In 2019 she signed up to play club football for the first time with the Burleigh Bombettes and was placed in the Gold Coast Suns' developmental academy. Just months later, Levi was selected to represent Queensland as a bottom ager in the AFL Women's Under 18 National Championships. In 2020 she turned down a contract with Rugby Australia to pursue an AFLW career and switched clubs to play for Bond University in the top level QAFLW competition. Levi cemented her spot in Bond University's senior team in 2020 and was named in the bests multiple times throughout the QAFLW season. As a result of her 2020 performances, she was invited to take part in the AFLW Draft Combine, where she broke multiple national records including the 20-metre sprint and vertical jump.

==AFLW career==
Levi was drafted to her hometown team, the Gold Coast Suns, with pick 50 in the 2020 AFL Women's draft. She made her AFLW debut for the Suns in Round 1 of the 2021 AFLW season and played every game for the Gold Coast that year while also being named equal leading goalkicker for the team in the 2021 season as well as finishing in the top 10 in the club's best and fairest count in her debut season. It was revealed Levi signed a two-year contract extension with on 10 June 2021, however, she was placed on the Suns' inactive list in October 2021 to pursue a full-time position with the national rugby sevens team.

==Rugby sevens career==

In July 2021, Levi was announced as a shock inclusion for the Australian national rugby sevens team in the Tokyo Olympics competition at 19 years of age. The team came second in the pool round and was eliminated by Fiji 14-12 in the quarterfinals. She then committed to playing for the national team in the 2021–22 World Rugby Women's Sevens Series where she scored 24 tries on route to Australia securing its third championship which included titles in Canada, Spain and the United Arab Emirates.

Levi won a gold medal with the Australian sevens team at the 2022 Commonwealth Games in Birmingham. She was a member of the Australian team that won the 2022 Sevens Rugby World Cup held in Cape Town, South Africa in September 2022, scoring a hat-trick of tries in the final against New Zealand.

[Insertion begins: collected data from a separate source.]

-- pv_equiv track=rewrite | github.com/vincedulicz/oct_hsz_python_2024 | 05_alkalom_10_28/orai_feladat.py | kurzuskodot_csoportosit
-- ===== SOURCE A (Python) =====
-- def kurzuskodot_csoportosit(kurzuskodok):
--     if kurzuskodok == "":                   # Ha a paraméter az üres string, akkor egy üres dictionary-vel térünk vissza
--         return {}
--
--     kurzuskod_lista = kurzuskodok.split(";")    # A pontosvesszővel elválasztott kurzuskódokat eltároljuk egy listában
--     eredmeny = {"infos": [], "matekos": [], "szabval": []}  # Kitöltjük kezdőértékekkel az eredmény dictionary-t
--
--     for kurzuskod in kurzuskod_lista:       # Minden kurzuskódot a megfelelő kulcshoz tartozó listába szúrunk be
--         if kurzuskod.startswith("I"):       # Az `I` betűvel kezdődő kurzuskódok az infós tárgyakhoz tartoznak
--             eredmeny["infos"].append(kurzuskod)
--         elif kurzuskod.startswith("M"):     # Az `M` betűvel kezdődő kurzuskódok a matekos tárgyakhoz tartoznak
--             eredmeny["matekos"].append(kurzuskod)
--         elif kurzuskod.startswith("X"):     # Az `X` betűvel kezdődő kurzuskódok a szabválokhoz tartoznak
--             eredmeny["szabval"].append(kurzuskod)
--
--     return eredmeny
-- ===== SOURCE B (Python) =====
-- def kurzuskodot_csoportosit(kurzuskodok):
--     if kurzuskodok == "":
--         return {}
--     infos, matekos, szabval = [], [], []
--     token = ""
--     for ch in kurzuskodok + ";":
--         if ch == ";":
--             if token[:1] == "I":
--                 infos.append(token)
--             elif token[:1] == "M":
--                 matekos.append(token)
--             elif token[:1] == "X":
--                 szabval.append(token)
--             token = ""
--         else:
--             token += ch
--     return {"infos": infos, "matekos": matekos, "szabval": szabval}
-- ===== Notes on version B (the rewrite author's own statement) =====
-- stated objective: alternative
-- what changed: Replaces split-then-bucket-by-prefix with a single manual character-level tokenizer: one pass over the characters of the string (with a sentinel ';' appended), accumulating the current token and dispatching it into one of three plain list accumulators at each separator, no split() and no dict mutation by key.
import Mathlib
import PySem

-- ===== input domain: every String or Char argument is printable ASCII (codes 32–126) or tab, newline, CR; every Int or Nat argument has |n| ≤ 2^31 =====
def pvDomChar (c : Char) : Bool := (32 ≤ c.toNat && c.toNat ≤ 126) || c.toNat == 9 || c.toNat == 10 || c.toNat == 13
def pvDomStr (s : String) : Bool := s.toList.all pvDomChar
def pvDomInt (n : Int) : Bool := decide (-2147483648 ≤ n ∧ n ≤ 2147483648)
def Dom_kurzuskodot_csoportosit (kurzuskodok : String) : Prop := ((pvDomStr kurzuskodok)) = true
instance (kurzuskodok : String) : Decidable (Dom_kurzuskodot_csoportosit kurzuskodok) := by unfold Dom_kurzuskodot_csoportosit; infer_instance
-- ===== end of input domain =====

-- B replaces split-then-bucket-by-prefix with a single manual character-level tokenizer (one
-- pass over the characters with a sentinel ';', three plain list accumulators); same cost,
-- genuinely different algorithm structure.

-- ===== PORT A =====
def kurzuskodot_csoportosit (kurzuskodok : String) : List (String × List String) :=
  if kurzuskodok = "" then []
  else
    let kurzuskod_lista := (PySem.Str.split? kurzuskodok ";").getD []
    let eredmeny : PySem.Dict String (List String) :=
      PySem.Dict.ofList [("infos", []), ("matekos", []), ("szabval", [])]
    let eredmeny := kurzuskod_lista.foldl (fun d kurzuskod =>
      if PySem.Str.startswith kurzuskod "I" then d.modify "infos" [] (· ++ [kurzuskod])
      else if PySem.Str.startswith kurzuskod "M" then d.modify "matekos" [] (· ++ [kurzuskod])
      else if PySem.Str.startswith kurzuskod "X" then d.modify "szabval" [] (· ++ [kurzuskod])
      else d) eredmeny
    eredmeny.items

-- ===== PORT B =====
-- B's loop state: (infos, matekos, szabval, token); one step per character of kurzuskodok + ";".
def pvBStep (st : List String × List String × List String × List Char) (ch : Char) :
    List String × List String × List String × List Char :=
  let (infos, matekos, szabval, token) := st
  if ch = ';' then
    -- token[:1] == "I" etc., ported with the Python slice
    if PySem.List.slice token none (some (1 : Int)) = ['I'] then
      (infos ++ [String.ofList token], matekos, szabval, [])
    else if PySem.List.slice token none (some (1 : Int)) = ['M'] then
      (infos, matekos ++ [String.ofList token], szabval, [])
    else if PySem.List.slice token none (some (1 : Int)) = ['X'] then
      (infos, matekos, szabval ++ [String.ofList token], [])
    else (infos, matekos, szabval, [])
  else (infos, matekos, szabval, token ++ [ch])

def kurzuskodot_csoportosit_alt (kurzuskodok : String) : List (String × List String) :=
  if kurzuskodok = "" then []
  else
    let st := (kurzuskodok.toList ++ [';']).foldl pvBStep ([], [], [], [])
    [("infos", st.1), ("matekos", st.2.1), ("szabval", st.2.2.1)]

-- ===== PRECONDITION & SPEC =====
def Spec_kurzuskodot_csoportosit (kurzuskodok : String) (out : List (String × List String)) : Prop := out = kurzuskodot_csoportosit_alt kurzuskodok
instance (kurzuskodok : String) (out : List (String × List String)) : Decidable (Spec_kurzuskodot_csoportosit kurzuskodok out) := by unfold Spec_kurzuskodot_csoportosit; infer_instance

-- ===== CLAIM (what is proved, stated in full; the proofs are below) =====
def Claim_equal_kurzuskodot_csoportosit : Prop := ∀ (kurzuskodok : String), Dom_kurzuskodot_csoportosit kurzuskodok → Spec_kurzuskodot_csoportosit kurzuskodok (kurzuskodot_csoportosit kurzuskodok)

-- ===== LEMMAS AND PROOFS =====

-- Reference splitter: split a char list on ';' with a pending prefix for the current token.
def pvSplit (pre : List Char) : List Char → List (List Char)
  | [] => [pre]
  | c :: rest => if c = ';' then pre :: pvSplit [] rest else pvSplit (pre ++ [c]) rest

-- splitOn.go with a single-char separator, enough fuel, computes pvSplit.
theorem pv_go_spec (fuel : Nat) : ∀ (l cur acc : List Char) (hacc : List (List Char)),
    l.length < fuel →
    PySem.Chars.splitOn.go [';'] fuel l cur (acc :: hacc) =
      (acc :: hacc).reverse ++ pvSplit cur.reverse l ∧
    PySem.Chars.splitOn.go [';'] fuel l cur [] = pvSplit cur.reverse l := by
  induction fuel with
  | zero => intro l cur acc hacc h; omega
  | succ fuel ih =>
    intro l cur acc hacc h
    cases l with
    | nil => simp [PySem.Chars.splitOn.go, pvSplit]
    | cons c rest =>
      simp only [PySem.Chars.splitOn.go]
      by_cases hc : c = ';'
      · have hpre : List.isPrefixOf [';'] (c :: rest) = true := by
          simp [List.isPrefixOf, hc]
        simp only [hc]
        have h1 := (ih rest [] cur.reverse (acc :: hacc) (by simpa using Nat.lt_of_succ_lt_succ h)).1
        have h2 := (ih rest [] cur.reverse [] (by simpa using Nat.lt_of_succ_lt_succ h)).1
        constructor
        · simp only [List.length_singleton, List.drop_one, List.tail_cons] at h1 ⊢
          rw [h1]
          simp [pvSplit]
        · simp only [List.length_singleton, List.drop_one, List.tail_cons] at h2 ⊢
          rw [h2]
          simp [pvSplit]
      · have hpre : List.isPrefixOf [';'] (c :: rest) = false := by
          simp [List.isPrefixOf]; exact fun e => hc e.symm
        simp only [hpre, Bool.false_eq_true, if_false]
        have h1 := (ih rest (c :: cur) acc hacc (by simpa using Nat.lt_of_succ_lt_succ h)).1
        have h2 := (ih rest (c :: cur) acc hacc (by simpa using Nat.lt_of_succ_lt_succ h)).2
        refine ⟨?_, ?_⟩
        · rw [h1]; simp [pvSplit, hc]
        · rw [h2]; simp [pvSplit, hc]

theorem pv_splitOn_semi (s : List Char) :
    PySem.Chars.splitOn s [';'] = pvSplit [] s := by
  have := (pv_go_spec (s.length + 1) s [] [] [] (by omega)).2
  simpa [PySem.Chars.splitOn] using this

-- single-char startswith is the "take 1" test
theorem pv_sw_take (t : List Char) (c : Char) :
    PySem.Chars.startswith t [c] = decide (t.take 1 = [c]) := by
  cases t <;> simp [PySem.Chars.startswith, List.isPrefixOf, eq_comm, Bool.beq_eq_decide_eq]

-- token[:1] is take 1
theorem pv_slice_one (tok : List Char) :
    PySem.List.slice tok none (some (1 : Int)) = tok.take 1 := by
  simpa using PySem.List.slice_to_natCast tok 1

-- B's fold invariant: from an arbitrary state it appends the classified tokens of
-- pvSplit token cs (the tokens of cs with the pending token prefixed).
theorem pv_b_inv (cs : List Char) : ∀ (i m x : List String) (tok : List Char),
    (cs ++ [';']).foldl pvBStep (i, m, x, tok) =
      (i ++ ((pvSplit tok cs).filter (fun t => t.take 1 = [('I' : Char)])).map String.ofList,
       m ++ ((pvSplit tok cs).filter (fun t => t.take 1 = [('M' : Char)])).map String.ofList,
       x ++ ((pvSplit tok cs).filter (fun t => t.take 1 = [('X' : Char)])).map String.ofList,
       ([] : List Char)) := by
  induction cs with
  | nil =>
    intro i m x tok
    simp only [List.nil_append, List.foldl_cons, List.foldl_nil, pvBStep, pvSplit, reduceIte]
    rw [pv_slice_one]
    by_cases hI : tok.take 1 = [('I' : Char)] <;>
      by_cases hM : tok.take 1 = [('M' : Char)] <;>
      by_cases hX : tok.take 1 = [('X' : Char)] <;>
      simp_all [List.filter]
  | cons c rest ih =>
    intro i m x tok
    simp only [List.cons_append, List.foldl_cons]
    by_cases hc : c = ';'
    · subst hc
      simp only [pvBStep, reduceIte]
      rw [pv_slice_one]
      simp only [pvSplit, reduceIte]
      by_cases hI : tok.take 1 = [('I' : Char)]
      · rw [if_pos hI, ih]
        simp [hI]
      · by_cases hM : tok.take 1 = [('M' : Char)]
        · rw [if_neg hI, if_pos hM, ih]
          simp [hI, hM]
        · by_cases hX : tok.take 1 = [('X' : Char)]
          · rw [if_neg hI, if_neg hM, if_pos hX, ih]
            simp [hI, hM, hX]
          · rw [if_neg hI, if_neg hM, if_neg hX, ih]
            simp [hI, hM, hX]
    · simp only [pvBStep, if_neg hc, ih]
      simp [pvSplit, hc]

-- ===== A-side lemmas (dict fold → three filters) =====
theorem pv_sw_excl (k : List Char) (c c' : Char) (h : c ≠ c')
    (hc : PySem.Chars.startswith k [c] = true) :
    PySem.Chars.startswith k [c'] = false := by
  rcases k with _ | ⟨x, xs⟩ <;> simp_all [PySem.Chars.startswith, List.isPrefixOf]
  exact fun e => h e.symm

theorem pv_modify_infos (a b c v : List String) :
    (PySem.Dict.mk [("infos", a), ("matekos", b), ("szabval", c)]).modify "infos" [] (· ++ v)
    = PySem.Dict.mk [("infos", a ++ v), ("matekos", b), ("szabval", c)] := by
  apply PySem.Dict.ext
  simp [PySem.Dict.modify, PySem.Dict.contains, PySem.Dict.getD, PySem.Dict.get?,
    PySem.Dict.insert]

theorem pv_modify_matekos (a b c v : List String) :
    (PySem.Dict.mk [("infos", a), ("matekos", b), ("szabval", c)]).modify "matekos" [] (· ++ v)
    = PySem.Dict.mk [("infos", a), ("matekos", b ++ v), ("szabval", c)] := by
  apply PySem.Dict.ext
  simp [PySem.Dict.modify, PySem.Dict.contains, PySem.Dict.getD, PySem.Dict.get?,
    PySem.Dict.insert]

theorem pv_modify_szabval (a b c v : List String) :
    (PySem.Dict.mk [("infos", a), ("matekos", b), ("szabval", c)]).modify "szabval" [] (· ++ v)
    = PySem.Dict.mk [("infos", a), ("matekos", b), ("szabval", c ++ v)] := by
  apply PySem.Dict.ext
  simp [PySem.Dict.modify, PySem.Dict.contains, PySem.Dict.getD, PySem.Dict.get?,
    PySem.Dict.insert]

theorem pv_fold_inv (l : List String) (a b c : List String) :
    (l.foldl (fun d kurzuskod =>
      if PySem.Str.startswith kurzuskod "I" then d.modify "infos" [] (· ++ [kurzuskod])
      else if PySem.Str.startswith kurzuskod "M" then d.modify "matekos" [] (· ++ [kurzuskod])
      else if PySem.Str.startswith kurzuskod "X" then d.modify "szabval" [] (· ++ [kurzuskod])
      else d)
      (PySem.Dict.mk [("infos", a), ("matekos", b), ("szabval", c)])).items
    = [("infos",   a ++ l.filter (fun k => PySem.Str.startswith k "I")),
       ("matekos", b ++ l.filter (fun k => PySem.Str.startswith k "M")),
       ("szabval", c ++ l.filter (fun k => PySem.Str.startswith k "X"))] := by
  induction l generalizing a b c with
  | nil => simp
  | cons k rest ih =>
    rw [List.foldl_cons]
    by_cases hI : PySem.Chars.startswith k.toList ['I'] = true
    · have hM := pv_sw_excl k.toList 'I' 'M' (by decide) hI
      have hX := pv_sw_excl k.toList 'I' 'X' (by decide) hI
      rw [if_pos (by simp [hI]), pv_modify_infos, ih]
      simp [hI, hM, hX]
    · by_cases hM : PySem.Chars.startswith k.toList ['M'] = true
      · have hX := pv_sw_excl k.toList 'M' 'X' (by decide) hM
        rw [if_neg (by simp [hI]), if_pos (by simp [hM]), pv_modify_matekos, ih]
        simp [hI, hM, hX]
      · by_cases hX : PySem.Chars.startswith k.toList ['X'] = true
        · rw [if_neg (by simp [hI]), if_neg (by simp [hM]), if_pos (by simp [hX]),
            pv_modify_szabval, ih]
          simp [hI, hM, hX]
        · rw [if_neg (by simp [hI]), if_neg (by simp [hM]), if_neg (by simp [hX]), ih]
          simp [hI, hM, hX]

-- A's filter over the split strings equals B's bucket over the char tokens.
theorem pv_filter_bridge (lista : List String) (S : String) (c : Char) (hS : S.toList = [c]) :
    lista.filter (fun k => PySem.Str.startswith k S)
    = ((lista.map String.toList).filter (fun t => t.take 1 = [c])).map String.ofList := by
  induction lista with
  | nil => rfl
  | cons k rest ih =>
    simp only [List.map_cons, List.filter_cons]
    have hk : PySem.Str.startswith k S = decide (k.toList.take 1 = [c]) := by
      simp [PySem.Str.startswith, hS, pv_sw_take]
    rw [hk]
    by_cases h : k.toList.take 1 = [c]
    · rw [if_pos (by simp [h]), ih]
      simp [h]
    · rw [if_neg (by simp [h]), ih]
      simp [h]

-- ===== VERDICT (by name: the statement is the Claim_ definition above) =====
theorem kurzuskodot_csoportosit_spec : Claim_equal_kurzuskodot_csoportosit := by
  intro s _
  unfold Spec_kurzuskodot_csoportosit kurzuskodot_csoportosit kurzuskodot_csoportosit_alt
  by_cases h : s = ""
  · simp [h]
  · simp only [h, if_false]
    rw [pv_b_inv s.toList [] [] [] []]
    have hsplit : ((PySem.Str.split? s ";").getD []).map String.toList = pvSplit [] s.toList := by
      have hb := PySem.Str.split?_map s ";"
      rw [show (";" : String).toList = [';'] from rfl] at hb
      rw [PySem.Chars.split?] at hb
      simp only [List.isEmpty_cons] at hb
      rw [pv_splitOn_semi] at hb
      cases hs : PySem.Str.split? s ";" with
      | none => rw [hs] at hb; simp at hb
      | some l => rw [hs] at hb; simpa using hb
    rw [show (PySem.Dict.ofList [("infos", ([] : List String)), ("matekos", []), ("szabval", [])])
          = PySem.Dict.mk [("infos", []), ("matekos", []), ("szabval", [])] from rfl,
        pv_fold_inv _ [] [] [],
        pv_filter_bridge _ "I" 'I' rfl, pv_filter_bridge _ "M" 'M' rfl,
        pv_filter_bridge _ "X" 'X' rfl, hsplit]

===2024 Summer Olympics===
In 2024, Levi was named in Australia's sevens side for the sevens tournament at the Summer Olympics in Paris. Levi scored a tournament-high 14 tries which also made her the leading points scorer of the tournament. In the group stage, Levi scored 5 tries in the opening match against South Africa, followed by three more against Great Britain and one against Ireland. In the quarter-finals, Levi scored a hat-trick against Ireland. In the semi-finals she scored one try against Canada which was Australia's only try of the match.
In the bronze medal match against USA, Levi scored both of Australia's tries. Levi scored 14 of Australia's 24 tries for the tournament. In November 2024, she was named as World Rugby Women's Sevens Player of the Year at the World Rugby Awards.

==Personal life==
Her sister Teagan Levi also represents Australia in rugby sevens.